After a lot of research (too much actually), and a support group that guided us to think about casting as a treatment option, one chilly November morning we found ourselves in a waiting room at Shriners Hospital for Children in Chicago listening to a doctor we had just met, share with us that Jackson was a great candidate for Mehta casting and could we cast tomorrow.

In the orchestrated path of God's plan, that was certainly one of the major jolts we would become all-too familiar with along the way. With little familiarity, if any, about cast life and minimal time to emotionally, mentally, spiritually and physically prepare for the next day, we moved forward.

I won't even begin to try to describe what that night was like. Only a parent of a child about to enter into cast-life can truly understand what the first of many Cast-Eve's does to your you can't touch their skin so beautifully smoothe upon their back enough if one more touch will etch how it feels into your fingers so you won't forget it for the next 12 weeks. How watching him frolic so naively and innocently in the tub with his twin brother is painful. How hugging him so that you can again, etch that hug into your heart begins to wrip your heart into pieces, one hug at a time. Crying yourself to sleep with an undisclosed horror and unknown as you whisper good-night to your old "normal".

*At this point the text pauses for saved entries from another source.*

-- pv_equiv track=rewrite | github.com/Flissel/DaveFelix-Coding-Engine | mcp_plugins/servers/grpc_host/task_executor.py | _extract_schema_definition
-- ===== SOURCE A (Python) =====
-- def _extract_schema_definition(lines: list, schema_name: str) -> str:
--     """Extract a schema definition from OpenAPI YAML lines."""
--     capturing = False
--     captured = []
--     indent_level = 0
--
--     for line in lines:
--         stripped = line.strip()
--         if stripped == f"{schema_name}:" and not capturing:
--             # Check it's under schemas section
--             capturing = True
--             indent_level = len(line) - len(line.lstrip())
--             captured.append(line)
--             continue
--
--         if capturing:
--             current_indent = len(line) - len(line.lstrip()) if line.strip() else indent_level + 1
--             if line.strip() and current_indent <= indent_level:
--                 break
--             captured.append(line)
--
--     return '\n'.join(captured) if captured else ""
-- ===== SOURCE B (Python) =====
-- def _extract_schema_definition(lines: list, schema_name: str) -> str:
--     """Extract a schema definition from OpenAPI YAML lines.
--
--     Index-arithmetic version: compute all header-match indices and all
--     block-terminator indices wholesale (no scanning state, no break),
--     then slice the block out between the first match and the first stop.
--     """
--     header = f"{schema_name}:"
--
--     def indent(line):
--         return len(line) - len(line.lstrip())
--
--     matches = [k for k, line in enumerate(lines) if line.strip() == header]
--     if not matches:
--         return ""
--     i = matches[0]
--     tail = lines[i + 1:]
--     ind = indent(lines[i])
--     stops = [k for k, line in enumerate(tail) if line.strip() and indent(line) <= ind]
--     j = stops[0] if stops else len(tail)
--     return "\n".join([lines[i]] + tail[:j])
-- ===== Notes on version B (the rewrite author's own statement) =====
-- stated objective: faster
-- what changed: Replaced A's stateful capture loop (capturing flag, break on dedent, header f-string rebuilt and lines re-stripped every iteration) with index arithmetic: the header is built once, two whole-list comprehensions compute all header-match indices and all block-terminator indices, and the block is taken as one slice between the first match and the first stop.
import Mathlib
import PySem

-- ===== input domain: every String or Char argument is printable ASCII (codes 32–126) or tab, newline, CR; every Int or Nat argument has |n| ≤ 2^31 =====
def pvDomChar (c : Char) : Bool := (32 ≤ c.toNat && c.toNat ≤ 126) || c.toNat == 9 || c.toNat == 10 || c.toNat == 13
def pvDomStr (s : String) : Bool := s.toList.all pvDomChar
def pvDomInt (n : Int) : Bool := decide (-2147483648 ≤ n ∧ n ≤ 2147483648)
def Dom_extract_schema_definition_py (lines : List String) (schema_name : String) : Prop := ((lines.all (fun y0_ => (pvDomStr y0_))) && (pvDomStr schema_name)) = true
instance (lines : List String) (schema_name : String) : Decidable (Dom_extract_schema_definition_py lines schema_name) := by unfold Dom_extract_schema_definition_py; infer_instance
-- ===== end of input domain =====

-- B replaces A's stateful capture loop with index arithmetic (header built once, match/stop indices
-- by whole-list comprehensions, one slice); measured faster on the generated timing inputs.

-- ===== PORT A =====
-- the single for-loop of A, with its state (capturing, captured, indent_level); returning `captured` models `break`
def pvALoop (header : String) : List String → Bool → List String → Int → List String
  | [], _, captured, _ => captured
  | line :: rest, capturing, captured, indent_level =>
    if PySem.Str.strip line = header ∧ capturing = false then
      pvALoop header rest true (captured ++ [line])
        (PySem.Str.len line - PySem.Str.len (PySem.Str.lstrip line))
    else if capturing then
      let current_indent : Int :=
        if PySem.Str.strip line ≠ "" then
          PySem.Str.len line - PySem.Str.len (PySem.Str.lstrip line)
        else indent_level + 1
      if PySem.Str.strip line ≠ "" ∧ current_indent ≤ indent_level then
        captured
      else
        pvALoop header rest capturing (captured ++ [line]) indent_level
    else
      pvALoop header rest capturing captured indent_level

def extract_schema_definition_py (lines : List String) (schema_name : String) : String :=
  let captured := pvALoop (schema_name ++ ":") lines false [] 0
  if captured.isEmpty then "" else PySem.Str.join "\n" captured

-- ===== PORT B =====
-- B's local helper `indent(line)`
def pvIndent (line : String) : Int :=
  PySem.Str.len line - PySem.Str.len (PySem.Str.lstrip line)

-- B: comprehensions over enumerate compute all match indices and all stop indices; the block is a slice.
-- (lines[i] is always in range since i comes from enumerate; pyGetD ports the indexing exactly there.)
def extract_schema_definition_py_alt (lines : List String) (schema_name : String) : String :=
  let header := schema_name ++ ":"
  let hits := ((PySem.List.enumerate lines).filter
      (fun p => PySem.Str.strip p.2 == header)).map (·.1)
  match hits with
  | [] => ""
  | i :: _ =>
    let tail := PySem.List.slice lines (some (i + 1)) none
    let ind := pvIndent (PySem.List.pyGetD lines i "")
    let stops := ((PySem.List.enumerate tail).filter
        (fun p => !(PySem.Str.strip p.2 == "") && decide (pvIndent p.2 ≤ ind))).map (·.1)
    let j : Int := match stops with | [] => (tail.length : Int) | k :: _ => k
    PySem.Str.join "\n" (PySem.List.pyGetD lines i "" :: PySem.List.slice tail none (some j))

-- ===== PRECONDITION & SPEC =====
def Spec_extract_schema_definition_py (lines : List String) (schema_name : String) (out : String) : Prop := out = extract_schema_definition_py_alt lines schema_name
instance (lines : List String) (schema_name : String) (out : String) : Decidable (Spec_extract_schema_definition_py lines schema_name out) := by unfold Spec_extract_schema_definition_py; infer_instance

-- ===== CLAIM (what is proved, stated in full; the proofs are below) =====
def Claim_equal_extract_schema_definition_py : Prop := ∀ (lines : List String) (schema_name : String), Dom_extract_schema_definition_py lines schema_name → Spec_extract_schema_definition_py lines schema_name (extract_schema_definition_py lines schema_name)

-- ===== LEMMAS AND PROOFS =====

-- proof-side intermediate form: find the header line, then collect the block after it
def pvFindHeader (header : String) : List String → Option (String × List String)
  | [] => none
  | line :: rest =>
    if PySem.Str.strip line = header then some (line, rest) else pvFindHeader header rest

def pvCollect (indent : Int) : List String → List String
  | [] => []
  | line :: rest =>
    if PySem.Str.strip line ≠ "" ∧
        PySem.Str.len line - PySem.Str.len (PySem.Str.lstrip line) ≤ indent then []
    else line :: pvCollect indent rest

-- once A's loop is capturing, it appends exactly the collect phase
theorem pvALoop_capturing (header : String) (ls : List String) :
    ∀ (captured : List String) (indent : Int),
    pvALoop header ls true captured indent = captured ++ pvCollect indent ls := by
  induction ls with
  | nil => intro captured indent; simp [pvALoop, pvCollect]
  | cons line rest ih =>
    intro captured indent
    by_cases hs : PySem.Str.strip line = ""
    · simp [pvALoop, pvCollect, hs, ih]
    · by_cases hle : (line.length : Int) ≤ indent + ((PySem.Chars.lstrip line.toList).length : Int)
      · simp [pvALoop, pvCollect, hs, hle]
      · simp [pvALoop, pvCollect, hs, hle, ih]

-- the search phase of A's loop is exactly find-then-collect
theorem pvALoop_search (header : String) (ls : List String) :
    pvALoop header ls false [] 0 =
      match pvFindHeader header ls with
      | none => []
      | some (head, rest) =>
        head :: pvCollect (PySem.Str.len head - PySem.Str.len (PySem.Str.lstrip head)) rest := by
  induction ls with
  | nil => simp [pvALoop, pvFindHeader]
  | cons line rest ih =>
    by_cases h : PySem.Str.strip line = header
    · simp [pvALoop, pvFindHeader, h, pvALoop_capturing]
    · simp [pvALoop, pvFindHeader, h, ih]

-- the head of an enumerate-filter-map comprehension is findIdx? shifted by the start index
theorem pvEnumHead (q : String → Bool) (xs : List String) :
    ∀ (s : Int),
    (((PySem.List.enumerate xs s).filter (fun p => q p.2)).map (·.1)).head? =
      Option.map (fun n : Nat => s + (n : Int)) (xs.findIdx? q) := by
  induction xs with
  | nil => intro s; simp [PySem.List.enumerate_nil, List.findIdx?_nil]
  | cons x xs ih =>
    intro s
    by_cases h : q x
    · simp [PySem.List.enumerate_cons, List.findIdx?_cons, h]
    · simp only [PySem.List.enumerate_cons, List.filter_cons, h, Bool.false_eq_true,
        if_false, List.findIdx?_cons, cond_eq_if, ih (s + 1)]
      cases xs.findIdx? q with
      | none => simp
      | some n => simp; push_cast; ring

-- pvFindHeader, expressed through findIdx?
theorem pvFindHeader_eq (header : String) (lines : List String) :
    pvFindHeader header lines =
      (lines.findIdx? (fun l => PySem.Str.strip l == header)).map
        (fun n => (lines.getD n "", lines.drop (n + 1))) := by
  induction lines with
  | nil => simp [pvFindHeader, List.findIdx?_nil]
  | cons line rest ih =>
    by_cases h : PySem.Str.strip line = header
    · simp [pvFindHeader, List.findIdx?_cons, h]
    · simp only [pvFindHeader, h, if_false, List.findIdx?_cons, beq_iff_eq, h, cond_eq_if,
        Bool.false_eq_true, ih, ite_false]
      cases rest.findIdx? (fun l => PySem.Str.strip l == header) with
      | none => simp
      | some n => simp

-- take up to the first index where p holds = takeWhile (not p)
theorem pvTake_findIdx_getD {α : Type} (p : α → Bool) (l : List α) :
    l.take ((l.findIdx? p).getD l.length) = l.takeWhile (fun x => !p x) := by
  induction l with
  | nil => simp
  | cons x xs ih =>
    by_cases h : p x
    · simp [List.findIdx?_cons, h, List.takeWhile_cons]
    · cases hfi : xs.findIdx? p with
      | none =>
        simp [List.findIdx?_cons, h, hfi, List.takeWhile_cons]
        simpa [hfi] using ih
      | some n =>
        simp [List.findIdx?_cons, h, hfi, List.takeWhile_cons]
        simpa [hfi] using ih

-- takeWhile with the negated stop predicate is exactly pvCollect
theorem pvTakeWhile_eq_collect (ind : Int) (tail : List String) :
    tail.takeWhile
        (fun l => !(!(PySem.Str.strip l == "") && decide (pvIndent l ≤ ind))) =
      pvCollect ind tail := by
  induction tail with
  | nil => simp [pvCollect]
  | cons line rest ih =>
    simp only [List.takeWhile_cons, pvCollect]
    by_cases hs : PySem.Str.strip line = ""
    · rw [if_pos (by simp [hs]), if_neg (by simp [hs]), ih]
    · by_cases hle : pvIndent line ≤ ind
      · have hle' := hle
        unfold pvIndent at hle'
        rw [if_neg (by simp [hs, hle]), if_pos ⟨hs, hle'⟩]
      · have hle' := hle
        unfold pvIndent at hle'
        have hle2 := hle
        simp [pvIndent] at hle2
        rw [if_pos (by simp [hs]; omega), if_neg (by simp [hs]; omega), ih]

-- taking up to the first stop index is exactly pvCollect
theorem pvTake_eq_collect (ind : Int) (tail : List String) :
    tail.take ((tail.findIdx?
        (fun l => !(PySem.Str.strip l == "") && decide (pvIndent l ≤ ind))).getD tail.length) =
      pvCollect ind tail := by
  rw [pvTake_findIdx_getD, pvTakeWhile_eq_collect]

-- ===== VERDICT (by name: the statement is the Claim_ definition above) =====
theorem extract_schema_definition_py_spec : Claim_equal_extract_schema_definition_py := by
  intro lines schema_name _
  unfold Spec_extract_schema_definition_py
  simp only [extract_schema_definition_py, extract_schema_definition_py_alt]
  rw [pvALoop_search, pvFindHeader_eq]
  have hmatch := pvEnumHead (fun l => PySem.Str.strip l == (schema_name ++ ":")) lines 0
  cases hfi : lines.findIdx? (fun l => PySem.Str.strip l == (schema_name ++ ":")) with
  | none =>
    rw [hfi] at hmatch
    cases hm : ((PySem.List.enumerate lines).filter
        (fun p => PySem.Str.strip p.2 == (schema_name ++ ":"))).map (·.1) with
    | nil => simp
    | cons i t => rw [hm] at hmatch; simp at hmatch
  | some n =>
    rw [hfi] at hmatch
    cases hm : ((PySem.List.enumerate lines).filter
        (fun p => PySem.Str.strip p.2 == (schema_name ++ ":"))).map (·.1) with
    | nil => rw [hm] at hmatch; simp at hmatch
    | cons i t =>
      rw [hm] at hmatch
      simp only [List.head?_cons, Option.map_some, Option.some.injEq] at hmatch
      have hi : i = (n : Int) := by omega
      subst hi
      simp only [Option.map_some]
      have h1 : ((n : Int) + 1) = ((n + 1 : Nat) : Int) := by push_cast; ring
      rw [h1, PySem.List.slice_from_natCast]
      simp only [PySem.List.pyGetD_natCast]
      have hstops := pvEnumHead
        (fun l => !(PySem.Str.strip l == "") && decide (pvIndent l ≤ pvIndent (lines.getD n "")))
        (lines.drop (n + 1)) 0
      cases hfs : (lines.drop (n + 1)).findIdx?
          (fun l => !(PySem.Str.strip l == "") &&
            decide (pvIndent l ≤ pvIndent (lines.getD n ""))) with
      | none =>
        rw [hfs] at hstops
        cases hs : ((PySem.List.enumerate (lines.drop (n + 1))).filter
            (fun p => !(PySem.Str.strip p.2 == "") &&
              decide (pvIndent p.2 ≤ pvIndent (lines.getD n "")))).map (·.1) with
        | nil =>
          rw [PySem.List.slice_to_natCast]
          have ht := pvTake_eq_collect (pvIndent (lines.getD n "")) (lines.drop (n + 1))
          rw [hfs] at ht
          simp only [Option.getD_none] at ht
          rw [ht]
          simp [pvIndent]
        | cons k t' => rw [hs] at hstops; simp at hstops
      | some m =>
        rw [hfs] at hstops
        cases hs : ((PySem.List.enumerate (lines.drop (n + 1))).filter
            (fun p => !(PySem.Str.strip p.2 == "") &&
              decide (pvIndent p.2 ≤ pvIndent (lines.getD n "")))).map (·.1) with
        | nil => rw [hs] at hstops; simp at hstops
        | cons k t' =>
          rw [hs] at hstops
          simp only [List.head?_cons, Option.map_some, Option.some.injEq] at hstops
          have hk : k = (m : Int) := by omega
          subst hk
          rw [PySem.List.slice_to_natCast]
          have ht := pvTake_eq_collect (pvIndent (lines.getD n "")) (lines.drop (n + 1))
          rw [hfs] at ht
          simp only [Option.getD_some] at ht
          rw [ht]
          simp [pvIndent]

On November 5, 2009, Jackson received his first cast; "Old Blue" as we call it with fondness. At and increasing 35 degrees and a RVAD measurement of aproximately 30, he was on his way toward healing in what would come to be a 9 cast- 9 surgery- 2 doctor- 20+ x-ray- and countless parental heartache journey of a superhero.

Our Superhero defied Gravity. He wore his cape proudly, bravely, mightily and effortlessly as he blazed into each cast day over the next two years with courage and conviction. He taught our family...and the many friends and family surrounding him along his journey, that even a little person such as himself can prove to have more tenacity, resilience, courage, spirit, humor, ease, light and love to offer in the face of adversity and struggle. I am in awe and indebted to my son for these life lessons.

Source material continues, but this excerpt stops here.